To all those reading this I am David Gibbs; I am a Lecturer in Company and Commercial Law at the University of Hertfordshire.

I created this blog as a general out-let of ideas for my research, as well as keeping those interested up-to-date on my research and general interests.

I completed my PhD thesis at the University of East Anglia in 2014. The thesis was recommended for the award of PhD with no corrections. My external examiner was Prof. Simon Deakin (Cambridge) and internal examiner was Prof. Morten Hviid.
My PhD research centred on directors' duties and company law. The thesis was titled 'Non-Executive Self-Interest: Fiduciary Duties and Corporate Governance'. It was a doctrinal and empirical study on whether self-interest was suitably controlled amongst non-executive directors.

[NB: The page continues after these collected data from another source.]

-- pv_equiv track=rewrite | github.com/UlrichBerntien/Codewars-Katas | 7_kyu/Uglify_Word.py | uglify_word
-- ===== SOURCE A (Python) =====
-- def uglify_word(s :str) -> str:
--     flag = True
--     result = ""
--     for c in s:
--         if c.isalpha():
--             result += c.upper() if flag else c.lower()
--             flag = not flag
--         else:
--             result += c
--             flag = True
--     return result
-- ===== SOURCE B (Python) =====
-- def uglify_word(s: str) -> str:
--     # Segment-first decomposition: split s into maximal letter runs and
--     # single non-letters; alternate case inside each run by position parity.
--     parts = []
--     i = 0
--     n = len(s)
--     while i < n:
--         if s[i].isalpha():
--             j = i
--             while j < n and s[j].isalpha():
--                 j += 1
--             run = s[i:j]
--             parts.append(''.join(c.upper() if k % 2 == 0 else c.lower()
--                                  for k, c in enumerate(run)))
--             i = j
--         else:
--             parts.append(s[i])
--             i += 1
--     return ''.join(parts)
-- ===== Notes on version B (the rewrite author's own statement) =====
-- stated objective: alternative
-- what changed: Replaced A's single pass with a toggling boolean flag by a segment-first decomposition: the string is split into maximal letter runs and single non-letters, each letter run is cased by enumerate-index parity, and the pieces are joined.
import Mathlib
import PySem

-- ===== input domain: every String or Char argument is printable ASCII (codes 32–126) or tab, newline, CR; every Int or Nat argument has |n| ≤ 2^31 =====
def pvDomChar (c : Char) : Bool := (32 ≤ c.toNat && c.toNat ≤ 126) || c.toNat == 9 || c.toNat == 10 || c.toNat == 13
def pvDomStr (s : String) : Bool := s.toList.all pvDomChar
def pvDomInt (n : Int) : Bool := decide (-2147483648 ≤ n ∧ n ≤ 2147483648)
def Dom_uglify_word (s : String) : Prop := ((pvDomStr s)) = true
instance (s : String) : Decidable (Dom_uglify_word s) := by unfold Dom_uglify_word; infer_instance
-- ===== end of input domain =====

-- B re-implements the flag-toggling loop as segment-first: split into maximal
-- letter runs, alternate case inside each run by position parity (objective: alternative).


-- ===== PORT A =====
-- A's for-loop over the characters, with the same state (flag, result).
def pvALoop : List Char → Bool → List Char → List Char
  | [], _, result => result
  | c :: rest, flag, result =>
    if PySem.Chars.isalpha c then
      pvALoop rest (!flag)
        (result ++ [if flag then PySem.Chars.upperChar c else PySem.Chars.lowerChar c])
    else
      pvALoop rest true (result ++ [c])

def uglify_word (s : String) : String := String.ofList (pvALoop s.toList true [])

-- ===== PORT B =====
-- one letter run: alternate case by enumerate-index parity (Source B's ''.join(... enumerate ...))
def pvAltRun (run : List Char) : List Char :=
  (PySem.List.enumerate run 0).map
    (fun p => if p.1 % 2 == 0 then PySem.Chars.upperChar p.2 else PySem.Chars.lowerChar p.2)

-- Source B's outer while; the inner while-scan for the run end is the takeWhile/dropWhile split
def pvSegs : List Char → List Char
  | [] => []
  | c :: rest =>
    if PySem.Chars.isalpha c then
      pvAltRun ((c :: rest).takeWhile PySem.Chars.isalpha)
        ++ pvSegs ((c :: rest).dropWhile PySem.Chars.isalpha)
    else
      c :: pvSegs rest
termination_by cs => cs.length
decreasing_by
  all_goals simp_all
  exact List.length_dropWhile_le _ _

def uglify_word_alt (s : String) : String := String.ofList (pvSegs s.toList)

-- ===== PRECONDITION & SPEC =====
def Spec_uglify_word (s : String) (out : String) : Prop := out = uglify_word_alt s
instance (s : String) (out : String) : Decidable (Spec_uglify_word s out) := by unfold Spec_uglify_word; infer_instance

-- ===== CLAIM (what is proved, stated in full; the proofs are below) =====
def Claim_equal_uglify_word : Prop := ∀ (s : String), Dom_uglify_word s → Spec_uglify_word s (uglify_word s)

-- ===== LEMMAS AND PROOFS =====

theorem pvDropWhile_head_false {α : Type} (p : α → Bool) :
    ∀ (l : List α) (d : α) (t' : List α), l.dropWhile p = d :: t' → p d = false := by
  intro l
  induction l with
  | nil => intro d t' h; simp [List.dropWhile] at h
  | cons a l ih =>
    intro d t' h
    rw [List.dropWhile_cons] at h
    by_cases ha : p a = true
    · rw [if_pos ha] at h; exact ih d t' h
    · rw [if_neg ha] at h
      cases h
      simpa using ha

-- A without the accumulator
def pvUgly : List Char → Bool → List Char
  | [], _ => []
  | c :: rest, flag =>
    if PySem.Chars.isalpha c then
      (if flag then PySem.Chars.upperChar c else PySem.Chars.lowerChar c) :: pvUgly rest (!flag)
    else
      c :: pvUgly rest true

theorem pvALoop_eq (cs : List Char) : ∀ flag acc, pvALoop cs flag acc = acc ++ pvUgly cs flag := by
  induction cs with
  | nil => intro flag acc; simp [pvALoop, pvUgly]
  | cons c rest ih =>
    intro flag acc
    by_cases h : PySem.Chars.isalpha c = true <;>
      simp [pvALoop, pvUgly, h, ih]

-- the alternating map with an explicit starting flag
def pvMapAlt : Bool → List Char → List Char
  | _, [] => []
  | flag, c :: r =>
    (if flag then PySem.Chars.upperChar c else PySem.Chars.lowerChar c) :: pvMapAlt (!flag) r

theorem pvParity_succ (n : Int) : ((n + 1) % 2 == 0) = !(n % 2 == 0) := by
  rcases Int.emod_two_eq_zero_or_one n with h | h <;>
    simp [Int.add_emod, h]

theorem pvMapAlt_eq_enum (r : List Char) :
    ∀ n : Int, pvMapAlt (n % 2 == 0)  r =
      (PySem.List.enumerate r n).map
        (fun p => if p.1 % 2 == 0 then PySem.Chars.upperChar p.2 else PySem.Chars.lowerChar p.2) := by
  induction r with
  | nil => intro n; simp [pvMapAlt, PySem.List.enumerate_nil]
  | cons c r ih =>
    intro n
    rw [PySem.List.enumerate_cons]
    simp only [List.map_cons, pvMapAlt]
    rw [← ih (n + 1), pvParity_succ]

theorem pvAltRun_eq (r : List Char) : pvAltRun r = pvMapAlt true r := by
  have := pvMapAlt_eq_enum r 0
  simpa [pvAltRun] using this.symm

-- a leading non-letter (or end) resets the flag: pvUgly ignores the incoming flag there
theorem pvUgly_reset (t : List Char) (flag : Bool)
    (ht : ∀ d, t.head? = some d → PySem.Chars.isalpha d = false) :
    pvUgly t flag = pvUgly t true := by
  cases t with
  | nil => rfl
  | cons d t' =>
    have hd := ht d rfl
    simp [pvUgly, hd]

theorem pvUgly_run (r : List Char) :
    ∀ (t : List Char) (flag : Bool),
    (∀ c ∈ r, PySem.Chars.isalpha c = true) →
    (∀ d, t.head? = some d → PySem.Chars.isalpha d = false) →
    pvUgly (r ++ t) flag = pvMapAlt flag r ++ pvUgly t true := by
  induction r with
  | nil =>
    intro t flag _ ht
    simpa [pvMapAlt] using pvUgly_reset t flag ht
  | cons c r ih =>
    intro t flag hr ht
    have hc : PySem.Chars.isalpha c = true := hr c (by simp)
    simp only [List.cons_append, pvUgly, hc, if_pos, pvMapAlt]
    rw [ih t (!flag) (fun x hx => hr x (by simp [hx])) ht]

theorem pvUgly_eq_segs (cs : List Char) : pvUgly cs true = pvSegs cs := by
  induction cs using pvSegs.induct with
  | case1 => simp [pvUgly, pvSegs]
  | case2 c rest h ih =>
    rw [pvSegs]
    simp only [if_pos h]
    have hsplit : (c :: rest).takeWhile PySem.Chars.isalpha ++ (c :: rest).dropWhile PySem.Chars.isalpha = c :: rest :=
      List.takeWhile_append_dropWhile
    have hr : ∀ x ∈ (c :: rest).takeWhile PySem.Chars.isalpha, PySem.Chars.isalpha x = true :=
      fun x hx => List.mem_takeWhile_imp hx
    have ht : ∀ d, ((c :: rest).dropWhile PySem.Chars.isalpha).head? = some d →
        PySem.Chars.isalpha d = false := by
      intro d hd
      cases hh : (c :: rest).dropWhile PySem.Chars.isalpha with
      | nil => simp [hh] at hd
      | cons e t' =>
        rw [hh] at hd
        simp only [List.head?_cons, Option.some.injEq] at hd
        subst hd
        exact pvDropWhile_head_false _ _ _ _ hh
    calc pvUgly (c :: rest) true
        = pvUgly ((c :: rest).takeWhile PySem.Chars.isalpha ++ (c :: rest).dropWhile PySem.Chars.isalpha) true := by rw [hsplit]
      _ = pvMapAlt true ((c :: rest).takeWhile PySem.Chars.isalpha) ++ pvUgly ((c :: rest).dropWhile PySem.Chars.isalpha) true :=
          pvUgly_run _ _ _ hr ht
      _ = pvAltRun ((c :: rest).takeWhile PySem.Chars.isalpha) ++ pvSegs ((c :: rest).dropWhile PySem.Chars.isalpha) := by
          rw [pvAltRun_eq, ih]
  | case3 c rest h ih =>
    rw [pvSegs]
    simp [pvUgly, h, ih]

-- ===== VERDICT (by name: the statement is the Claim_ definition above) =====
theorem uglify_word_spec : Claim_equal_uglify_word := by
  intro s _
  unfold Spec_uglify_word uglify_word uglify_word_alt
  rw [pvALoop_eq, pvUgly_eq_segs]
  rfl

My supervisors were Prof. Mathias Siems, Prof. Duncan Sheehan, Dr. Sara Connolly and Dr. Rob Heywood

All opinions of any existing or future blogpost are my own. They do not necessarily represent the views of any of my associated institutions.
ORCID 0000-0002-6596-8536


Monday, 1 September 2014

WINIR Symposium Abstract Accepted

I have recently had my abstract accepted to present my research paper at next year's World Interdisciplinary Network for Institutional Research (WINIR) Symposium taking place 22nd-24th April 2015 in Lugano Switzerland. My abstract is posted below. I will be presenting some of my research findings from my empirical study in to self-interest amongst non-executive directors. Its aim is to serve as a rebuttal of sorts to cool claims that greater involvement from non-executive directors will lead to better governance.

Abstract:

The governance of a company in England consists of a single board of directors comprising executives and non-executives. Executives run the company on a day-to-day basis, whilst non-executives oversee and participate in monitoring and strategy. Legal rules and corporate governance structures often focus on how the interests of the executives can be aligned with the interests of the company. Research also considers how effective these are. However, seldom is the focus on potential self-interest amongst non-executive directors. Their role has increased, as has their remuneration, creating greater opportunity for non-executives to use their position for self-interested means. Multiple appointments are common amongst non-executives and are a central feature of the corporate governance landscape. Yet they may also be a form of perquisite consumption, taken for the personal benefit of the non-executive or used advantageously to benefit one firm over another. Using multiple appointments as a proxy for self-interest this quantitative study investigates the governance mechanisms that may be used to control self-interest and the effect that these appointments may have on the governance of the firm. Using data collected from FTSE 100 companies at firm level over a five-year period 2006-2010, the study focuses on aspects such as remuneration, equity and agency problems as possible influences on the taking of multiple appointments. The study reveals that increased fees result in a greater amount of external appointments, as does a concentration of agency problems. The study also reveals that whilst equity may reduce external appointments it may be an insufficient control on self-interest. The impact of the study shows that propositions for greater non-executive involvement to enhance governance in the firm needs to be balanced against the current lack of controls on self-interest. Without such considerations greater involvement may not have the intended consequences.